• _TASK_
Exactly as written, set down every entry once more.
____________
-- pv_equiv track=rewrite | github.com/astroupia/leetcode-solutions | 1100. Find K-Length Substrings With No Repeated Characters.py | kLengthString
-- ===== SOURCE A (Python) =====
-- def kLengthString(s, k):
--     left, result = 0, 0
--     freq = {}
--
--     for right in range(len(s)):
--         freq[s[right]] = freq.get(s[right], 0) + 1
--
--         while freq[s[right]] > 1 or (right - left + 1) > k:
--             freq[s[left]] -= 1
--             if freq[s[left]] == 0:
--                 del freq[s[left]]
--             left += 1
--
--         if (right - left + 1) == k:
--             result += 1
--
--     return result
-- ===== SOURCE B (Python) =====
-- def kLengthString(s, k):
--     # Brute force: count start positions whose k-length window fits in s and has all-distinct chars.
--     return sum(1 for i in range(len(s)) if i + k <= len(s) and len(set(s[i:i + k])) == k)
-- ===== Notes on version B (the rewrite author's own statement) =====
-- stated objective: simpler
-- what changed: Replaces the incremental sliding-window frequency dict with a one-line brute-force scan that tests each k-length window independently via len(set(window)) == k.
import Mathlib
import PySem

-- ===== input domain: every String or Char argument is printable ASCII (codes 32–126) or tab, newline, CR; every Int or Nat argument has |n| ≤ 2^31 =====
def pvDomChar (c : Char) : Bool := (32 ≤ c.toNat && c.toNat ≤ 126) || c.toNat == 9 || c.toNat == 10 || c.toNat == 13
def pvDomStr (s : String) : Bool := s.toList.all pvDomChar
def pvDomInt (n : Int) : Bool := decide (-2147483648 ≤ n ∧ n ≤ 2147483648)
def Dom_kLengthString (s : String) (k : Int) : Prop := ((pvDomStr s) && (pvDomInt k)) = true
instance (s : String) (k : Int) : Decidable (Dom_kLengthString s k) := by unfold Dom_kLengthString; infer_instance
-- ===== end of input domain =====

-- B replaces A's incremental sliding-window frequency dict by a brute-force scan that tests each
-- k-length window independently (objective: simpler).

-- ===== PORT A =====
-- The inner `while` loop of A, as fuel recursion (fuel = len(s)+1 always suffices: `left` stops
-- at `right` at the latest when k ≥ 1).  `freq[s[right]]` / `freq[s[left]]` are ported as getD:
-- under Pre_ (k ≥ 1) those keys are always present, so the lookup never raises and getD is exact.
def kLengthShrink (fuel : Nat) (cs : List Char) (k : Int) (right : Nat)
    (freq : PySem.Dict Char Int) (left : Nat) : PySem.Dict Char Int × Nat :=
  match fuel with
  | 0 => (freq, left)
  | fuel + 1 =>
    if freq.getD (cs.getD right ' ') 0 > 1 ∨ ((right : Int) - (left : Int) + 1 > k) then
      let cl := cs.getD left ' '
      let freq1 := freq.insert cl (freq.getD cl 0 - 1)
      let freq2 := if freq1.getD cl 0 = 0 then freq1.erase cl else freq1
      kLengthShrink fuel cs k right freq2 (left + 1)
    else (freq, left)

-- the body of A's `for right in range(len(s))` loop; state = (left, result, freq)
def kLengthStep (cs : List Char) (k : Int) (st : Nat × Int × PySem.Dict Char Int) (right : Nat) :
    Nat × Int × PySem.Dict Char Int :=
  let c := cs.getD right ' '
  let freq := st.2.2.insert c (st.2.2.getD c 0 + 1)
  let p := kLengthShrink (cs.length + 1) cs k right freq st.1
  let result := if (right : Int) - (p.2 : Int) + 1 = k then st.2.1 + 1 else st.2.1
  (p.2, result, p.1)

def kLengthString (s : String) (k : Int) : Int :=
  ((List.range s.toList.length).foldl (kLengthStep s.toList k)
    (0, 0, PySem.Dict.empty)).2.1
____________
• _REPLY_
-- pv_equiv track=rewrite | github.com/astroupia/leetcode-solutions | 1100. Find K-Length Substrings With No Repeated Characters.py | kLengthString
-- ===== SOURCE A (Python) =====
-- def kLengthString(s, k):
--     left, result = 0, 0
--     freq = {}
--
--     for right in range(len(s)):
--         freq[s[right]] = freq.get(s[right], 0) + 1
--
--         while freq[s[right]] > 1 or (right - left + 1) > k:
--             freq[s[left]] -= 1
--             if freq[s[left]] == 0:
--                 del freq[s[left]]
--             left += 1
--
--         if (right - left + 1) == k:
--             result += 1
--
--     return result
-- ===== SOURCE B (Python) =====
-- def kLengthString(s, k):
--     # Brute force: count start positions whose k-length window fits in s and has all-distinct chars.
--     return sum(1 for i in range(len(s)) if i + k <= len(s) and len(set(s[i:i + k])) == k)
-- ===== Notes on version B (the rewrite author's own statement) =====
-- stated objective: simpler
-- what changed: Replaces the incremental sliding-window frequency dict with a one-line brute-force scan that tests each k-length window independently via len(set(window)) == k.
import Mathlib
import PySem

-- ===== input domain: every String or Char argument is printable ASCII (codes 32–126) or tab, newline, CR; every Int or Nat argument has |n| ≤ 2^31 =====
def pvDomChar (c : Char) : Bool := (32 ≤ c.toNat && c.toNat ≤ 126) || c.toNat == 9 || c.toNat == 10 || c.toNat == 13
def pvDomStr (s : String) : Bool := s.toList.all pvDomChar
def pvDomInt (n : Int) : Bool := decide (-2147483648 ≤ n ∧ n ≤ 2147483648)
def Dom_kLengthString (s : String) (k : Int) : Prop := ((pvDomStr s) && (pvDomInt k)) = true
instance (s : String) (k : Int) : Decidable (Dom_kLengthString s k) := by unfold Dom_kLengthString; infer_instance
-- ===== end of input domain =====

-- B replaces A's incremental sliding-window frequency dict by a brute-force scan that tests each
-- k-length window independently (objective: simpler).

-- ===== PORT A =====
-- The inner `while` loop of A, as fuel recursion (fuel = len(s)+1 always suffices: `left` stops
-- at `right` at the latest when k ≥ 1).  `freq[s[right]]` / `freq[s[left]]` are ported as getD:
-- under Pre_ (k ≥ 1) those keys are always present, so the lookup never raises and getD is exact.
def kLengthShrink (fuel : Nat) (cs : List Char) (k : Int) (right : Nat)
    (freq : PySem.Dict Char Int) (left : Nat) : PySem.Dict Char Int × Nat :=
  match fuel with
  | 0 => (freq, left)
  | fuel + 1 =>
    if freq.getD (cs.getD right ' ') 0 > 1 ∨ ((right : Int) - (left : Int) + 1 > k) then
      let cl := cs.getD left ' '
      let freq1 := freq.insert cl (freq.getD cl 0 - 1)
      let freq2 := if freq1.getD cl 0 = 0 then freq1.erase cl else freq1
      kLengthShrink fuel cs k right freq2 (left + 1)
    else (freq, left)

-- the body of A's `for right in range(len(s))` loop; state = (left, result, freq)
def kLengthStep (cs : List Char) (k : Int) (st : Nat × Int × PySem.Dict Char Int) (right : Nat) :
    Nat × Int × PySem.Dict Char Int :=
  let c := cs.getD right ' '
  let freq := st.2.2.insert c (st.2.2.getD c 0 + 1)
  let p := kLengthShrink (cs.length + 1) cs k right freq st.1
  let result := if (right : Int) - (p.2 : Int) + 1 = k then st.2.1 + 1 else st.2.1
  (p.2, result, p.1)

def kLengthString (s : String) (k : Int) : Int :=
  ((List.range s.toList.length).foldl (kLengthStep s.toList k)
    (0, 0, PySem.Dict.empty)).2.1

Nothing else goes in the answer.